シタマチコウベシタマチコウベ

2020.12.04

吉田敦史 1st week 下町のダンサー

4月、神戸・三宮の東遊園地に、軽快なアフリカ音楽が流れていた。男性がドレッドヘアを揺らしながら、そばにいる女性とスマートフォンの画面に映し出された別の女性に、ダンスを教えている。

男性は西アフリカ、トーゴ出身のダンサー、アラン・シナンジャ(31)=神戸市長田区。新型コロナウイルス感染症の拡大で、普段アフリカンダンス教室を開いていたスタジオが使えなくなり、夜の公園でレッスンを行うようになった。オンラインでの指導では「エナジー」を感じられないと、もどかしさを募らせていた。

 

アランは2017年、NPO法人ダンスボックス(神戸市長田区)による長期育成プログラム「国内ダンス留学@神戸」の6期生として来日した。「国内留学」に初めて海外から参加した4人のうちの1人。

修了後も神戸に根を張り、国内外で活躍してきた。同期のダンサー松縄春香(33)と結婚し、2019年5月に長男モタンを授かった。

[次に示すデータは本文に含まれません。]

-- pv_equiv track=rewrite | github.com/krishngokulv/SOC-AI-Agent | backend/agent/correlator.py | _analyze_verdicts
-- ===== SOURCE A (Python) =====
-- from typing import List, Dict, Optional
--
-- def _analyze_verdicts(related: List[Dict]) -> Dict:
--     """Analyze verdict distribution of related investigations."""
--     verdicts = {
--         "TRUE_POSITIVE": 0,
--         "FALSE_POSITIVE": 0,
--         "NEEDS_ESCALATION": 0,
--         "pending": 0,
--     }
--
--     for inv in related:
--         verdict = inv.get("verdict")
--         if verdict in verdicts:
--             verdicts[verdict] += 1
--         else:
--             verdicts["pending"] += 1
--
--     return verdicts
-- ===== SOURCE B (Python) =====
-- from typing import List, Dict, Optional
--
-- def _analyze_verdicts(related: List[Dict]) -> Dict:
--     """Analyze verdict distribution: tabulate per-category counts, derive pending by subtraction."""
--     vs = [inv.get("verdict") for inv in related]
--     tp = vs.count("TRUE_POSITIVE")
--     fp = vs.count("FALSE_POSITIVE")
--     ne = vs.count("NEEDS_ESCALATION")
--     return {
--         "TRUE_POSITIVE": tp,
--         "FALSE_POSITIVE": fp,
--         "NEEDS_ESCALATION": ne,
--         "pending": len(related) - tp - fp - ne,
--     }
-- ===== Notes on version B (the rewrite author's own statement) =====
-- stated objective: simpler
-- what changed: B replaces A's per-element membership-branch loop over a mutable counts dict by three direct per-category counts over the extracted verdict list, deriving the pending bucket arithmetically as len(related) minus the three known counts.
import Mathlib
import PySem

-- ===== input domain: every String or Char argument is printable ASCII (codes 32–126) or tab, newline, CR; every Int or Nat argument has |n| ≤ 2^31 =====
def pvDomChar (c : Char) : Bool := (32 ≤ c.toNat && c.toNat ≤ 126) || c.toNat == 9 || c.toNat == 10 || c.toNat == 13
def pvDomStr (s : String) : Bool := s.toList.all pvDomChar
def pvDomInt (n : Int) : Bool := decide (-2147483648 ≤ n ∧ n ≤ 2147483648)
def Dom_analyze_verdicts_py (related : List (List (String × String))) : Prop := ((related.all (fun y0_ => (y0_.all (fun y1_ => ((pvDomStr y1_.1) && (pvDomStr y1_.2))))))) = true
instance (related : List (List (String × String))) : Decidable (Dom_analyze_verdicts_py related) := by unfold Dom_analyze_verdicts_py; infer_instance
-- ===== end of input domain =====

-- B replaces A's per-element membership-branch loop with three direct category counts and a
-- subtraction-derived "pending" bucket (objective: simpler).

-- ===== PORT A =====
def analyze_verdicts_py (related : List (List (String × String))) : List (String × Int) :=
  let verdicts : PySem.Dict String Int :=
    PySem.Dict.ofList
      [("TRUE_POSITIVE", 0), ("FALSE_POSITIVE", 0), ("NEEDS_ESCALATION", 0), ("pending", 0)]
  let verdicts := related.foldl (fun d inv =>
    let verdict := (PySem.Dict.mk inv).get? "verdict"
    match verdict with
    | some v => if d.contains v then d.modify v 0 (· + 1) else d.modify "pending" 0 (· + 1)
    | none => d.modify "pending" 0 (· + 1)) verdicts
  verdicts.items

-- ===== PORT B =====
def analyze_verdicts_py_alt (related : List (List (String × String))) : List (String × Int) :=
  let vs := related.map (fun inv => (PySem.Dict.mk inv).get? "verdict")
  let tp : Int := PySem.List.count vs (some "TRUE_POSITIVE")
  let fp : Int := PySem.List.count vs (some "FALSE_POSITIVE")
  let ne : Int := PySem.List.count vs (some "NEEDS_ESCALATION")
  [("TRUE_POSITIVE", tp), ("FALSE_POSITIVE", fp), ("NEEDS_ESCALATION", ne),
   ("pending", (related.length : Int) - tp - fp - ne)]

-- ===== PRECONDITION & SPEC =====
def Spec_analyze_verdicts_py (related : List (List (String × String))) (out : List (String × Int)) : Prop := out = analyze_verdicts_py_alt related
instance (related : List (List (String × String))) (out : List (String × Int)) : Decidable (Spec_analyze_verdicts_py related out) := by unfold Spec_analyze_verdicts_py; infer_instance

-- ===== CLAIM (what is proved, stated in full; the proofs are below) =====
def Claim_equal_analyze_verdicts_py : Prop := ∀ (related : List (List (String × String))), Dom_analyze_verdicts_py related → Spec_analyze_verdicts_py related (analyze_verdicts_py related)

-- ===== LEMMAS AND PROOFS =====

-- the 4-entry dict state of A's loop, parameterised by its four counts
def pvD (a b c p : Int) : PySem.Dict String Int :=
  PySem.Dict.mk
    [("TRUE_POSITIVE", a), ("FALSE_POSITIVE", b), ("NEEDS_ESCALATION", c), ("pending", p)]

def pvG (inv : List (String × String)) : Option String := (PySem.Dict.mk inv).get? "verdict"

def pvStep (d : PySem.Dict String Int) (inv : List (String × String)) : PySem.Dict String Int :=
  match (PySem.Dict.mk inv).get? "verdict" with
  | some v => if d.contains v then d.modify v 0 (· + 1) else d.modify "pending" 0 (· + 1)
  | none => d.modify "pending" 0 (· + 1)

lemma pvStep_tp {inv : List (String × String)} (h : pvG inv = some "TRUE_POSITIVE")
    (a b c p : Int) : pvStep (pvD a b c p) inv = pvD (a + 1) b c p := by
  unfold pvStep
  rw [show (PySem.Dict.mk inv).get? "verdict" = some "TRUE_POSITIVE" from h]
  simp [pvD, PySem.Dict.modify, PySem.Dict.contains, PySem.Dict.getD, PySem.Dict.get?,
    PySem.Dict.insert]

lemma pvStep_fp {inv : List (String × String)} (h : pvG inv = some "FALSE_POSITIVE")
    (a b c p : Int) : pvStep (pvD a b c p) inv = pvD a (b + 1) c p := by
  unfold pvStep
  rw [show (PySem.Dict.mk inv).get? "verdict" = some "FALSE_POSITIVE" from h]
  simp [pvD, PySem.Dict.modify, PySem.Dict.contains, PySem.Dict.getD, PySem.Dict.get?,
    PySem.Dict.insert]

lemma pvStep_ne {inv : List (String × String)} (h : pvG inv = some "NEEDS_ESCALATION")
    (a b c p : Int) : pvStep (pvD a b c p) inv = pvD a b (c + 1) p := by
  unfold pvStep
  rw [show (PySem.Dict.mk inv).get? "verdict" = some "NEEDS_ESCALATION" from h]
  simp [pvD, PySem.Dict.modify, PySem.Dict.contains, PySem.Dict.getD, PySem.Dict.get?,
    PySem.Dict.insert]

lemma pvStep_other {inv : List (String × String)}
    (h1 : pvG inv ≠ some "TRUE_POSITIVE") (h2 : pvG inv ≠ some "FALSE_POSITIVE")
    (h3 : pvG inv ≠ some "NEEDS_ESCALATION")
    (a b c p : Int) : pvStep (pvD a b c p) inv = pvD a b c (p + 1) := by
  unfold pvStep
  cases hg : (PySem.Dict.mk inv).get? "verdict" with
  | none =>
    rfl
  | some v =>
    rw [pvG] at h1 h2 h3
    rw [hg] at h1 h2 h3
    have n1 : v ≠ "TRUE_POSITIVE" := fun h => h1 (by rw [h])
    have n2 : v ≠ "FALSE_POSITIVE" := fun h => h2 (by rw [h])
    have n3 : v ≠ "NEEDS_ESCALATION" := fun h => h3 (by rw [h])
    by_cases h4 : v = "pending"
    · subst h4
      simp [pvD, PySem.Dict.modify, PySem.Dict.contains, PySem.Dict.getD, PySem.Dict.get?,
        PySem.Dict.insert]
    · simp [pvD, PySem.Dict.modify, PySem.Dict.contains, PySem.Dict.getD, PySem.Dict.get?,
        PySem.Dict.insert, Ne.symm n1, Ne.symm n2, Ne.symm n3, Ne.symm h4]

lemma pvFoldl_D (l : List (List (String × String))) (a b c p : Int) :
    l.foldl pvStep (pvD a b c p) =
      pvD (a + (l.map pvG).count (some "TRUE_POSITIVE"))
          (b + (l.map pvG).count (some "FALSE_POSITIVE"))
          (c + (l.map pvG).count (some "NEEDS_ESCALATION"))
          (p + ((l.length : Int) - (l.map pvG).count (some "TRUE_POSITIVE")
                - (l.map pvG).count (some "FALSE_POSITIVE")
                - (l.map pvG).count (some "NEEDS_ESCALATION"))) := by
  induction l generalizing a b c p with
  | nil => simp
  | cons inv rest ih =>
    simp only [List.foldl_cons, List.map_cons, List.count_cons, List.length_cons]
    by_cases h1 : pvG inv = some "TRUE_POSITIVE"
    · rw [pvStep_tp h1, ih]
      simp only [pvD, PySem.Dict.mk.injEq, List.cons.injEq, Prod.mk.injEq]
      simp [h1]
      omega
    · by_cases h2 : pvG inv = some "FALSE_POSITIVE"
      · rw [pvStep_fp h2, ih]
        simp only [pvD, PySem.Dict.mk.injEq, List.cons.injEq, Prod.mk.injEq]
        simp [h2]
        omega
      · by_cases h3 : pvG inv = some "NEEDS_ESCALATION"
        · rw [pvStep_ne h3, ih]
          simp only [pvD, PySem.Dict.mk.injEq, List.cons.injEq, Prod.mk.injEq]
          simp [h3]
          omega
        · rw [pvStep_other h1 h2 h3, ih]
          simp only [pvD, PySem.Dict.mk.injEq, List.cons.injEq, Prod.mk.injEq]
          simp [h1, h2, h3]
          omega

-- ===== VERDICT (by name: the statement is the Claim_ definition above) =====
theorem analyze_verdicts_py_spec : Claim_equal_analyze_verdicts_py := by
  intro related _
  show analyze_verdicts_py related = analyze_verdicts_py_alt related
  unfold analyze_verdicts_py analyze_verdicts_py_alt
  have hstart : PySem.Dict.ofList
      [("TRUE_POSITIVE", (0 : Int)), ("FALSE_POSITIVE", 0), ("NEEDS_ESCALATION", 0), ("pending", 0)]
      = pvD 0 0 0 0 := by decide
  have hfold : related.foldl (fun d inv =>
      let verdict := (PySem.Dict.mk inv).get? "verdict"
      match verdict with
      | some v => if d.contains v then d.modify v 0 (· + 1) else d.modify "pending" 0 (· + 1)
      | none => d.modify "pending" 0 (· + 1)) (pvD 0 0 0 0) = related.foldl pvStep (pvD 0 0 0 0) := rfl
  simp only [hstart, hfold, pvFoldl_D]
  rw [show pvG = (fun inv => (PySem.Dict.mk inv).get? "verdict") from rfl]
  simp [pvD, PySem.List.count_eq]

だが充実した日々は2020年、新型コロナで一変した。公演やレッスンはなくなり、決まって間もないホテルマンの仕事も休みになった。自宅アパートや夜の公園で独り、踊った。

新型コロナの影響で、舞台に関わる人たちは活動の場を失った。アランが下町の人情に支えられながら、6月にオンライン公演で踊るまでを追った。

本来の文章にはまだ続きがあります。